Hi Metta,
I think this is very interesting, who is there to take something the wrong way?? :-) It is absolutely alright to not know something. There is no right or wrong thing to say.
I just had a chance to reply, e
There is nothing wrong with it at all, it is very liberating. I did not mean to imply that there was something wrong here, just stating an observation. Observations can be just that, observations.
I just finished my second part of the exercise just a half an hour ago:
Notes:
The usual itches on my face, and nose initially I scratch then I remember I have to be still.
Periodically I glance over to the timer. My right foot starts to fall asleep as it does. I ignore.
The foot asleep turns to pain and I try being in the pain, facing it. I then try growing it out with a limited success. I turn to conscous breathing and sometimes I am able to forget about the pain. These things repeat throughout the hour long.
The pain spreads to my lower legs both left and right. Sometimes tinges of sharp pain at my lower thigh next to my knee. I have to keep myself still. My body creaks.
When I am close to the hour up, the pain increases which is interesting since I know that the hour is almost up. Still there is a serentity here. After the hour is up, I lean back against the couch (I am on the floor). Both my legs are completely asleep so I have to gently put weight into them.
2nd Session
I gave myself a little break on this one. I sat on a zafu cushion on the floor in a half lotus position like last time but gave myself a back support by positioning myself against the back of the bedboard. This bedroom downstairs is next to the laundry room and at first the washer going was a little distracting. I put the timer which is an app on my i-phone away from close proximity. Later at 1 hour 36 minutes I reached for it and checked the time. I did this three other time. At first there was a sense of no reason to think about the end here so I got into staring at the louvered door to the closet which was directly in front of me. It took a bit for the foot to go asleep but then what followed was pain, sometimes excruciating pain. I tried the moving the pain up through my spine with some limited success. The pain the last half an hour was acute and being in it, surrendering to it and the breathing is what ended up happening. I was forced to be in every moment. I surrendered to the moment and the pain and wondered how I could be such a projection oriented person. But I also thought, I’m not doing this again!
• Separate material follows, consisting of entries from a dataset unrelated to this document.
-- pv_equiv track=rewrite | github.com/aszkiel71/uwr | informatyka [computer science]/[24-W] Wstep do pythona/eleventh_list/task2.py | permutation_normal_form
-- ===== SOURCE A (Python) =====
-- def permutation_normal_form(s):
--     opted = []
--     dict = {}
--     counter = 1
--     for i in s:
--         if i not in opted:
--             opted.append(i)
--             dict[i] = counter
--             counter += 1
--     result = ''
--     for i in s:
--         result += str(dict[i])
--         result += "-"
--     return result[:len(result) - 1]
-- ===== SOURCE B (Python) =====
-- def permutation_normal_form(s):
--     return '-'.join(str(len(set(s[:s.index(c) + 1]))) for c in s)
-- ===== Notes on version B (the rewrite author's own statement) =====
-- stated objective: alternative
-- what changed: B drops A's stateful rank table (opted list, dict, counter, two loops, trailing-dash trimming) entirely and computes each character's rank by a per-character closed form - the number of distinct characters in the prefix of s through that character's first occurrence, len(set(s[:s.index(c)+1])) - dash-joined.
import Mathlib
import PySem

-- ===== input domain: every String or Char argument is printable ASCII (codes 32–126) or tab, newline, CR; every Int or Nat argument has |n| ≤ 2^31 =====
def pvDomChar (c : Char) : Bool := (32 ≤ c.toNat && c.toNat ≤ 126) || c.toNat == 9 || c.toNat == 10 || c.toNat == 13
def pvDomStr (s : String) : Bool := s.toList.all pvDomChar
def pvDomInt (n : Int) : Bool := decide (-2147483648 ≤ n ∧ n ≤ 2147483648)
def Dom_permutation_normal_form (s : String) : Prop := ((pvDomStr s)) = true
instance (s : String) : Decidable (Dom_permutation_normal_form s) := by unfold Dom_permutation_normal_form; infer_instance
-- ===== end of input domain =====

-- B replaces A's stateful two-loop rank table by a per-character closed form (rank of c = number of
-- distinct chars in the prefix of s through the first occurrence of c), dash-joined: no dict,
-- no counter, no trailing-dash trimming — a genuinely different (stateless) algorithm, not faster.

-- ===== PORT A =====
-- first loop of A: state (opted, dict, counter)
def pnfA_step (st : List Char × PySem.Dict Char Int × Int) (i : Char) :
    List Char × PySem.Dict Char Int × Int :=
  if ¬ st.1.contains i then (st.1 ++ [i], st.2.1.insert i st.2.2, st.2.2 + 1) else st

def permutation_normal_form (s : String) : String :=
  let st := s.toList.foldl pnfA_step ([], PySem.Dict.empty, 1)
  -- dict[i]: the key is always present (inserted in the first loop), so getD's default is never used
  let result := s.toList.foldl
    (fun r i => (r ++ PySem.Int.toChars (st.2.1.getD i 0)) ++ ['-']) []
  String.ofList (PySem.List.slice result none (some ((result.length : Int) - 1)))

-- ===== PORT B =====
-- s.index(c): every c handed to it occurs in s, so ValueError is unreachable (getD's default unused)
def pnfB_index (l : List Char) (c : Char) : Nat := (PySem.List.index? l c).getD 0

-- '-'.join(str(len(set(s[:s.index(c) + 1]))) for c in s)
def permutation_normal_form_alt (s : String) : String :=
  String.ofList (PySem.Chars.join ['-'] (s.toList.map (fun c =>
    PySem.Int.toChars (PySem.Set.len (PySem.Set.ofList
      (PySem.List.slice s.toList none (some ((pnfB_index s.toList c : Int) + 1))))))))

-- ===== PRECONDITION & SPEC =====
def Spec_permutation_normal_form (s : String) (out : String) : Prop := out = permutation_normal_form_alt s
instance (s : String) (out : String) : Decidable (Spec_permutation_normal_form s out) := by unfold Spec_permutation_normal_form; infer_instance

-- ===== CLAIM (what is proved, stated in full; the proofs are below) =====
def Claim_equal_permutation_normal_form : Prop := ∀ (s : String), Dom_permutation_normal_form s → Spec_permutation_normal_form s (permutation_normal_form s)

-- ===== LEMMAS AND PROOFS =====

-- the dict evolution of A's first loop
def pstep (d : PySem.Dict Char Int) (c : Char) : PySem.Dict Char Int :=
  if ¬ d.contains c then d.insert c ((d.size : Int) + 1) else d

theorem contains_pstep (d : PySem.Dict Char Int) (a c : Char) (h : d.contains c = true) :
    (pstep d a).contains c = true := by
  unfold pstep
  split
  · simp [PySem.Dict.contains_insert, h]
  · exact h

theorem get?_foldl_pstep_mono (l : List Char) (d : PySem.Dict Char Int) (c : Char)
    (h : d.contains c = true) : (l.foldl pstep d).get? c = d.get? c := by
  induction l generalizing d with
  | nil => rfl
  | cons a l ih =>
    simp only [List.foldl_cons]
    rw [ih (pstep d a) (contains_pstep d a c h)]
    unfold pstep
    split
    · rename_i hnc
      have hne : c ≠ a := by
        intro he; subst he; exact hnc h
      apply PySem.Dict.get?_insert_of_ne
      exact hne
    · rfl

-- A's first loop computes the same dict, under the invariant o ~ d.keys, counter = size+1
theorem pnfA_loop1_dict (l : List Char) (o : List Char) (d : PySem.Dict Char Int) (cnt : Int)
    (ho : ∀ c, o.contains c = d.contains c) (hc : cnt = (d.size : Int) + 1) :
    (l.foldl pnfA_step (o, d, cnt)).2.1 = l.foldl pstep d := by
  induction l generalizing o d cnt with
  | nil => rfl
  | cons a l ih =>
    simp only [List.foldl_cons]
    by_cases h : d.contains a = true
    · have hoa : a ∈ o := by simpa using (ho a).trans h
      have e1 : pnfA_step (o, d, cnt) a = (o, d, cnt) := by
        simp [pnfA_step, hoa]
      have e2 : pstep d a = d := by simp [pstep, h]
      rw [e1, e2]
      exact ih o d cnt ho hc
    · have hfa : d.contains a = false := by simpa using h
      have hoa : a ∉ o := by simpa using (ho a).trans hfa
      have h1 : pnfA_step (o, d, cnt) a = (o ++ [a], d.insert a cnt, cnt + 1) := by
        simp [pnfA_step, hoa]
      have h2 : pstep d a = d.insert a ((d.size : Int) + 1) := by simp [pstep, hfa]
      rw [h1, h2, ← hc]
      apply ih
      · intro c
        rw [PySem.Dict.contains_insert, ← ho c]
        by_cases hca : c = a
        · subst hca; simp
        · have e1 : (c == a) = false := by simp [hca]
          simp [e1, hca]
      · rw [PySem.Dict.size_insert, if_neg (by simp [hfa])]
        push_cast
        omega

-- skipping elements already present in the accumulating set does not change a Set.add fold
theorem foldl_add_filter_mem (ys : List Char) (s : PySem.Set Char) (a : Char) (ha : a ∈ s) :
    ys.foldl PySem.Set.add s = (ys.filter (fun x => !(x == a))).foldl PySem.Set.add s := by
  induction ys generalizing s with
  | nil => rfl
  | cons x r ih =>
    by_cases hx : x = a
    · subst hx
      have hadd : PySem.Set.add s x = s := PySem.Set.add_of_mem ha
      simp only [List.foldl_cons, List.filter_cons, beq_self_eq_true, Bool.not_true, hadd]
      exact ih s ha
    · have hb : (!(x == a)) = true := by simp [hx]
      simp only [List.foldl_cons, List.filter_cons, hb, if_true]
      exact ih (PySem.Set.add s x) ((PySem.Set.mem_add s x a).2 (Or.inl ha))

-- two accumulating sets that agree on the coming elements keep their length gap under a Set.add fold
theorem foldl_add_length (ys : List Char) : ∀ (s t : List Char), t.length = s.length + 1 →
    (∀ x ∈ ys, (x ∈ t ↔ x ∈ s)) →
    (ys.foldl PySem.Set.add t).length = (ys.foldl PySem.Set.add s).length + 1 := by
  induction ys with
  | nil => intro s t h _; exact h
  | cons x r ih =>
    intro s t hlen hmem
    have hx := hmem x (List.mem_cons_self ..)
    by_cases hs : x ∈ s
    · have ht : x ∈ t := hx.2 hs
      simp only [List.foldl_cons, PySem.Set.add_of_mem hs, PySem.Set.add_of_mem ht]
      exact ih s t hlen (fun y hy => hmem y (List.mem_cons_of_mem _ hy))
    · have ht : x ∉ t := fun h => hs (hx.1 h)
      simp only [List.foldl_cons, PySem.Set.add_of_not_mem hs, PySem.Set.add_of_not_mem ht]
      refine ih (s ++ [x]) (t ++ [x]) (by simp [hlen]) ?_
      intro y hy
      simp [hmem y (List.mem_cons_of_mem _ hy)]

-- distinct count of a :: ys = 1 + distinct count of ys with a removed
theorem setLen_cons (a : Char) (ys : List Char) :
    (PySem.Set.ofList (a :: ys)).length
      = (PySem.Set.ofList (ys.filter (fun x => !(x == a)))).length + 1 := by
  have h0 : PySem.Set.ofList (a :: ys) = ys.foldl PySem.Set.add [a] := by
    rw [PySem.Set.ofList_eq_foldl]
    simp [List.foldl_cons, PySem.Set.add, PySem.Set.contains]
  rw [h0, foldl_add_filter_mem ys [a] a (by simp), PySem.Set.ofList_eq_foldl]
  apply foldl_add_length
  · simp
  · intro x hx
    have hne : ¬ (x == a) = true := by
      have h1 := List.of_mem_filter hx
      simpa using h1
    simp at hne
    simp [hne]

-- the central invariant: A's dict assigns to c (value d.size + rank among the chars new w.r.t. d
-- in the prefix through c's first occurrence)
theorem pstep_get?_eq (t : List Char) : ∀ (d : PySem.Dict Char Int) (c : Char),
    d.contains c = false → c ∈ t →
    (t.foldl pstep d).get? c
      = some ((d.size : Int) +
          ((PySem.Set.ofList ((t.take ((PySem.List.index? t c).getD 0 + 1)).filter
              (fun x => !(d.contains x)))).length : Int)) := by
  induction t with
  | nil => intro d c _ h; exact absurd h (by simp)
  | cons a r ih =>
    intro d c hdc hc
    by_cases hca : c = a
    · subst hca
      rw [PySem.List.index?_cons_self]
      simp only [Option.getD_some, List.take_succ_cons, List.take_zero, List.filter_cons,
        List.filter_nil, hdc, Bool.not_false]
      have e : pstep d c = d.insert c ((d.size : Int) + 1) := by simp [pstep, hdc]
      rw [List.foldl_cons, e,
        get?_foldl_pstep_mono r _ c (by simp),
        PySem.Dict.get?_insert_self]
      simp [PySem.Set.ofList_eq_foldl, PySem.Set.add, PySem.Set.contains]
    · have hcr : c ∈ r := by
        rcases List.mem_cons.1 hc with h | h
        · exact absurd h hca
        · exact h
      rw [PySem.List.index?_cons_of_ne r (fun h => hca h.symm)]
      have hidx : (Option.map (fun x => x + 1) (PySem.List.index? r c)).getD 0
          = (PySem.List.index? r c).getD 0 + 1 := by
        rcases h : PySem.List.index? r c with _ | k
        · exact absurd ((PySem.List.index?_eq_none_iff r c).1 h) (by simpa using hcr)
        · simp
      rw [hidx]
      simp only [List.take_succ_cons, List.filter_cons, List.foldl_cons]
      by_cases hda : d.contains a = true
      · have e : pstep d a = d := by simp [pstep, hda]
        rw [e, ih d c hdc hcr]
        simp [hda]
      · have hfa : d.contains a = false := by simpa using hda
        have e : pstep d a = d.insert a ((d.size : Int) + 1) := by simp [pstep, hfa]
        set d' := d.insert a ((d.size : Int) + 1) with hd'
        have hd'c : d'.contains c = false := by
          rw [hd', PySem.Dict.contains_insert]
          simp [hca, hdc]
        rw [e, ih d' c hd'c hcr]
        have hsize : (d'.size : Int) = (d.size : Int) + 1 := by
          rw [hd', PySem.Dict.size_insert, if_neg (by simp [hfa])]
          push_cast; ring
        have hfilter : (r.take ((PySem.List.index? r c).getD 0 + 1)).filter
              (fun x => !(d'.contains x))
            = ((r.take ((PySem.List.index? r c).getD 0 + 1)).filter
              (fun x => !(d.contains x))).filter (fun x => !(x == a)) := by
          rw [List.filter_filter]
          apply List.filter_congr
          intro x _
          rw [hd', PySem.Dict.contains_insert]
          cases hxa : (x == a) <;> cases hx : d.contains x <;> simp
        rw [hfilter, hsize]
        simp only [hfa, Bool.not_false, if_true]
        rw [setLen_cons]
        push_cast
        ring_nf

-- specialisation to the empty dict: A's rank = distinct count of the prefix through c's first occurrence
theorem dict_getD_eq_setlen (l : List Char) (c : Char) (hc : c ∈ l) :
    (l.foldl pstep PySem.Dict.empty).getD c 0
      = ((PySem.Set.ofList (l.take ((PySem.List.index? l c).getD 0 + 1))).length : Int) := by
  have h := pstep_get?_eq l PySem.Dict.empty c (by simp) hc
  have hfe : (l.take ((PySem.List.index? l c).getD 0 + 1)).filter
      (fun x => !((PySem.Dict.empty : PySem.Dict Char Int).contains x))
      = l.take ((PySem.List.index? l c).getD 0 + 1) := by
    apply List.filter_eq_self.2
    intro x _
    simp [PySem.Dict.contains_empty]
  rw [PySem.Dict.getD_eq_get?_getD, h, hfe]
  simp [PySem.Dict.size_empty]

-- A's second loop is a flatMap
theorem pnfA_loop2 (f : Char → List Char) (l : List Char) (r : List Char) :
    l.foldl (fun r i => (r ++ f i) ++ ['-']) r
      = r ++ l.flatMap (fun i => f i ++ ['-']) := by
  induction l generalizing r with
  | nil => simp
  | cons a l ih =>
    rw [List.foldl_cons, ih]
    simp [List.append_assoc]

theorem flatMap_dash_eq_join (f : Char → List Char) (l : List Char) (h : l ≠ []) :
    l.flatMap (fun i => f i ++ ['-']) = PySem.Chars.join ['-'] (l.map f) ++ ['-'] := by
  induction l with
  | nil => exact absurd rfl h
  | cons a l ih =>
    cases l with
    | nil => simp [PySem.Chars.join_singleton]
    | cons b r =>
      rw [List.flatMap_cons, ih (by simp)]
      simp only [List.map_cons]
      rw [PySem.Chars.join_cons_cons]
      simp [List.append_assoc]

-- ===== VERDICT (by name: the statement is the Claim_ definition above) =====
theorem permutation_normal_form_spec : Claim_equal_permutation_normal_form := by
  intro s _
  unfold Spec_permutation_normal_form permutation_normal_form permutation_normal_form_alt
  dsimp only
  have hdict := pnfA_loop1_dict s.toList [] PySem.Dict.empty 1
    (by intro c; simp [PySem.Dict.contains_empty]) (by simp [PySem.Dict.size_empty])
  rw [hdict]
  set D := s.toList.foldl pstep PySem.Dict.empty with hD
  set f : Char → List Char := fun c => PySem.Int.toChars (D.getD c 0) with hf
  have hmap : s.toList.map f = s.toList.map (fun c =>
      PySem.Int.toChars (PySem.Set.len (PySem.Set.ofList
        (PySem.List.slice s.toList none (some ((pnfB_index s.toList c : Int) + 1)))))) := by
    apply List.map_congr_left
    intro c hc
    have hslice : PySem.List.slice s.toList none (some ((pnfB_index s.toList c : Int) + 1))
        = s.toList.take (pnfB_index s.toList c + 1) := by
      have : ((pnfB_index s.toList c : Int) + 1) = ((pnfB_index s.toList c + 1 : Nat) : Int) := by
        push_cast; ring
      rw [this, PySem.List.slice_to_natCast]
    show PySem.Int.toChars (D.getD c 0)
        = PySem.Int.toChars (PySem.Set.len (PySem.Set.ofList
            (PySem.List.slice s.toList none (some ((pnfB_index s.toList c : Int) + 1)))))
    rw [hslice, hD, dict_getD_eq_setlen s.toList c hc]
    simp [PySem.Set.len, pnfB_index]
  rw [pnfA_loop2 f s.toList []]
  cases hsl : s.toList with
  | nil =>
    simp [PySem.Chars.join_nil, PySem.List.slice]
  | cons a l =>
    rw [List.nil_append, flatMap_dash_eq_join f (a :: l) (by simp)]
    rw [← hsl, ← hmap]
    set J := PySem.Chars.join ['-'] (s.toList.map f) with hJ
    have hlen : (((J ++ ['-']).length : Int) - 1) = ((J.length : Nat) : Int) := by
      simp
    rw [hlen, PySem.List.slice_to _ (by positivity)]
    simp
-- ---- main theorem ----

theorem assign_layers_py_spec : Claim_equal_assign_layers_py := by
  intro nodes edges _hdom hpre
  obtain ⟨_hid, hacy⟩ := hpre
  have hPle : (pvPairs edges).length ≤ edges.length := List.length_filterMap_le _ _
  -- A's node loop, with the cache invariant, equals the pure bucketing fold
  have hAfold : ∀ (ns : List (List (String × String))),
      (∀ node ∈ ns, pvAcy (pvPairs edges) (pvNodeId node)) →
      ∀ (lm : PySem.Dict Int (List (List (String × String)))) (cache : PySem.Dict String Int),
      pvGood (pvPairs edges) cache →
      (ns.foldl (fun (acc : PySem.Dict Int (List (List (String × String))) × PySem.Dict String Int) node =>
          let lc := pvComputeA (pvChildrenB (pvPairs edges)) (edges.length + 1) (pvNodeId node) acc.2
          (acc.1.modify lc.1 [] (· ++ [node]), lc.2)) (lm, cache)).1
        = ns.foldl (fun lm node =>
            lm.modify (pvDepth (pvPairs edges) (pvNodeId node)) [] (· ++ [node])) lm := by
    intro ns
    induction ns with
    | nil => intro _ lm cache _; rfl
    | cons node ns ih =>
      intro hns lm cache hgood
      have hAcy0 : pvAcy (pvPairs edges) (pvNodeId node) := hns node (List.mem_cons_self ..)
      have hrank : pvRank (pvPairs edges) (pvNodeId node) < edges.length + 1 := by
        have := pvRank_le (pvPairs edges) (pvNodeId node); omega
      have hok := pvComputeA_ok hAcy0 (edges.length + 1) (pvNodeId node) cache
        (pvBR_refl _ _ _) hrank hgood
      rw [List.foldl_cons, List.foldl_cons]
      have hstep : (let lc := pvComputeA (pvChildrenB (pvPairs edges)) (edges.length + 1) (pvNodeId node) (lm, cache).2
          ((lm, cache).1.modify lc.1 [] fun x => x ++ [node], lc.2))
          = (lm.modify (pvDepth (pvPairs edges) (pvNodeId node)) [] fun x => x ++ [node],
             (pvComputeA (pvChildrenB (pvPairs edges)) (edges.length + 1) (pvNodeId node) cache).2) := by
        show (lm.modify (pvComputeA (pvChildrenB (pvPairs edges)) (edges.length + 1) (pvNodeId node) cache).1 [] fun x => x ++ [node],
              (pvComputeA (pvChildrenB (pvPairs edges)) (edges.length + 1) (pvNodeId node) cache).2) = _
        rw [hok.1]
      rw [hstep]
      exact ih (fun n hn => hns n (List.mem_cons_of_mem _ hn)) _ _ hok.2
  -- B's node loop equals the same pure bucketing fold
  have hBfold :
      (nodes.foldl (fun lm node =>
          let dep := (pvIterB (pvChildrenB (pvPairs edges)) (edges.length + 1)).getD (pvNodeId node) 0
          lm.insert dep (lm.getD dep [] ++ [node]))
        (PySem.Dict.empty : PySem.Dict Int (List (List (String × String)))))
      = nodes.foldl (fun lm node =>
          lm.modify (pvDepth (pvPairs edges) (pvNodeId node)) [] (· ++ [node])) PySem.Dict.empty := by
    apply PySem.List.foldl_congr_mem
    intro acc node hmem
    have hAcy0 : pvAcy (pvPairs edges) (pvNodeId node) := hacy node hmem
    have hdep : (pvIterB (pvChildrenB (pvPairs edges)) (edges.length + 1)).getD (pvNodeId node) 0
        = pvDepth (pvPairs edges) (pvNodeId node) := by
      rw [pvIterB_getD]
      have hrank := pvRank_le (pvPairs edges) (pvNodeId node)
      exact pvDP_stable hAcy0 (edges.length + 1) (pvNodeId node) ((pvPairs edges).length + 1)
        (pvBR_refl _ _ _) (by omega) (by omega)
    show acc.insert ((pvIterB (pvChildrenB (pvPairs edges)) (edges.length + 1)).getD (pvNodeId node) 0)
        (acc.getD ((pvIterB (pvChildrenB (pvPairs edges)) (edges.length + 1)).getD (pvNodeId node) 0) [] ++ [node]) = _
    rw [hdep]
    rfl
  have hgood0 : pvGood (pvPairs edges) (PySem.Dict.empty : PySem.Dict String Int) := by
    intro k v h
    rw [PySem.Dict.get?_empty] at h
    cases h
  show assign_layers_py nodes edges = assign_layers_py_alt nodes edges
  simp only [assign_layers_py, assign_layers_py_alt, pvChildrenA_eq]
  rw [hAfold nodes hacy PySem.Dict.empty PySem.Dict.empty hgood0, hBfold]
-- pv_equiv track=rewrite | github.com/aalacy/storelocatore-scrapers | apify/MrQwerty1/storelocator/baystatehealth_org/scrape.py | clean_hours
-- ===== SOURCE A (Python) =====
-- def clean_hours(line):
--     line = line.replace("Main Clinic Facility:;300 Birnie Avenue Springfield, MA;", "")
--     splitters = [
--         "(",
--         "We ",
--         "Holidays",
--         "Times",
--         "*",
--         "Patient",
--         "Open for",
--         "Ultrasound",
--         "Screenings",
--         "Xray",
--         "Physical",
--     ]
--     for s in splitters:
--         if s in line:
--             line = line.split(s)[0].strip()
--
--     return line
-- ===== SOURCE B (Python) =====
-- def clean_hours(line):
--     line = line.replace("Main Clinic Facility:;300 Birnie Avenue Springfield, MA;", "")
--     splitters = [
--         "(",
--         "We ",
--         "Holidays",
--         "Times",
--         "*",
--         "Patient",
--         "Open for",
--         "Ultrasound",
--         "Screenings",
--         "Xray",
--         "Physical",
--     ]
--     # keep a window [lo, hi) into line instead of rebuilding strings
--     lo, hi = 0, len(line)
--     for s in splitters:
--         j = line.find(s, lo)
--         if j != -1 and j + len(s) <= hi:
--             hi = j
--             while lo < hi and line[lo].isspace():
--                 lo += 1
--             while lo < hi and line[hi - 1].isspace():
--                 hi -= 1
--     return line[lo:hi]
-- ===== Notes on version B (the rewrite author's own statement) =====
-- stated objective: alternative
-- what changed: Instead of repeatedly splitting the string and re-stripping to build a new string at every matched splitter, B keeps a window [lo, hi) of indices into the line, narrows hi to the found index, moves lo/hi past whitespace, and performs a single slice at the end.
import Mathlib
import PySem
After checking the time at different intervals, and finally with 1:54 left, I knew I was going to make it. My right knee was especially painful and I suspect that there is a little arthritis in it. I thought, this will be over and in the past, just water flowing under the bridge but there were some times that I just wanted to quit.
When finally the bells on my meditation app dinged, I was so grateful. I slowly got out of position only to have my left foot spasm. I lay on the floor for some minutes. It was very nice but then raising myself up, my right leg started to cramp, so I immediately put weight on it. Also, my back threatened to act up. When I meditate on a cushion, I always switch leg positions every fifteen minutes or so.
During the meditation, there was heavy breathing with a kind of moan going on. Also, head sensations but not unpleasant ones. As I write this (immediately afterwards) the pleasant head sensations continue, the wonderment of not wanting to be projecting. Again the animated pointillism showed up but taking a very role to the pain. Last night I watched on PBS a show about the Siberian Tigers and how a Korean man stayed in a dug out hole in the ground for months to get close to the tigers, never venturing out, living on rice and nuts and salt, putting his waste in sealed plastic bags and I thought about the Asthetics (?) of India on the show the other night about the Buddha. I was in real surrender to the pain and to the moment, no ego.